WHAT IS REQUIRED: Copy out each line of the entries where the word "theorem" is present.

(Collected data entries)
::::::::::

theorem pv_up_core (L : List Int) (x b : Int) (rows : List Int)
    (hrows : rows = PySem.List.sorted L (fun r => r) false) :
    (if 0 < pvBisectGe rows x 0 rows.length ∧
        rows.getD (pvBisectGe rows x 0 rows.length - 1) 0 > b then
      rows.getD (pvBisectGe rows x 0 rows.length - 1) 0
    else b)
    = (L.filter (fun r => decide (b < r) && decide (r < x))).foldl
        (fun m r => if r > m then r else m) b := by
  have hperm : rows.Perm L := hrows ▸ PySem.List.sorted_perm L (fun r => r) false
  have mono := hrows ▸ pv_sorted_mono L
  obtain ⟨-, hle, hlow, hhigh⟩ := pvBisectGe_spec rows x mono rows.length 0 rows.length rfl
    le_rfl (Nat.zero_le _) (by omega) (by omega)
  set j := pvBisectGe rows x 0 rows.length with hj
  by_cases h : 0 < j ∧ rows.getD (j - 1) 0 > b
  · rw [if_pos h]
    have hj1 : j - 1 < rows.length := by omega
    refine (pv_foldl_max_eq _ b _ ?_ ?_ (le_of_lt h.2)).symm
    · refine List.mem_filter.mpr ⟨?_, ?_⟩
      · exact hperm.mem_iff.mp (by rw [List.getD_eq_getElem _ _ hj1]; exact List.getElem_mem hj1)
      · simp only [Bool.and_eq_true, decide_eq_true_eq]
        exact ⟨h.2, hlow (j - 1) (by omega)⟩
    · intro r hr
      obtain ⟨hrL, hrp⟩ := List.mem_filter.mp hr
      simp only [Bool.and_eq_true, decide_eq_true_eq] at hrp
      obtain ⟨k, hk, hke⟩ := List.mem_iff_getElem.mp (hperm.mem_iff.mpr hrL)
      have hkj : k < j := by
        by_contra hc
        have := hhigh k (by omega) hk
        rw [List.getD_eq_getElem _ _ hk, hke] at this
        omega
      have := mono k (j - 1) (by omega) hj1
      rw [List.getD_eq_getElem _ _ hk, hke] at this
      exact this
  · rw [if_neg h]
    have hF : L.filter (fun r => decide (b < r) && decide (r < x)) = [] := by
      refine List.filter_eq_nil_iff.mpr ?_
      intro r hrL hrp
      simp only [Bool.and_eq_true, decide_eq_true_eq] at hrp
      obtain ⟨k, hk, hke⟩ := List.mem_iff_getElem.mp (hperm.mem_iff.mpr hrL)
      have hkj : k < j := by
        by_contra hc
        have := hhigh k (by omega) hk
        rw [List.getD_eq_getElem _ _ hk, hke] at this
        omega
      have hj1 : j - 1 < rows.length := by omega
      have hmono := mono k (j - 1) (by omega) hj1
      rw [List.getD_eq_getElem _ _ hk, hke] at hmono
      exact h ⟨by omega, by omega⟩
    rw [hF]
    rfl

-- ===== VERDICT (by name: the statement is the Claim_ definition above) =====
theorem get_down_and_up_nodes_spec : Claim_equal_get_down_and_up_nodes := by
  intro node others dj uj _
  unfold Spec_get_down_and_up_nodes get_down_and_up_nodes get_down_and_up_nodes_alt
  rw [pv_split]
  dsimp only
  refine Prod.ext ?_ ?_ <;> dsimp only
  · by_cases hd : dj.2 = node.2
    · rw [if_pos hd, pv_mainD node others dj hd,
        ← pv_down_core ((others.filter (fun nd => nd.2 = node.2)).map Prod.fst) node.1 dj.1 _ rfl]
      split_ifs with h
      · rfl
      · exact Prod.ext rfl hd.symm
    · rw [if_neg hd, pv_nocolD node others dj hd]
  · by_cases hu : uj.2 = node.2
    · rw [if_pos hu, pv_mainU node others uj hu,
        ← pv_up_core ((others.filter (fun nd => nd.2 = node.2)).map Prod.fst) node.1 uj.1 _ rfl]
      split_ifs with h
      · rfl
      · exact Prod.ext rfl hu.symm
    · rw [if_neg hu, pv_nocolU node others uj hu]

::::::::::

ANSWER SECTION:
theorem pv_up_core (L : List Int) (x b : Int) (rows : List Int)
theorem get_down_and_up_nodes_spec : Claim_equal_get_down_and_up_nodes := by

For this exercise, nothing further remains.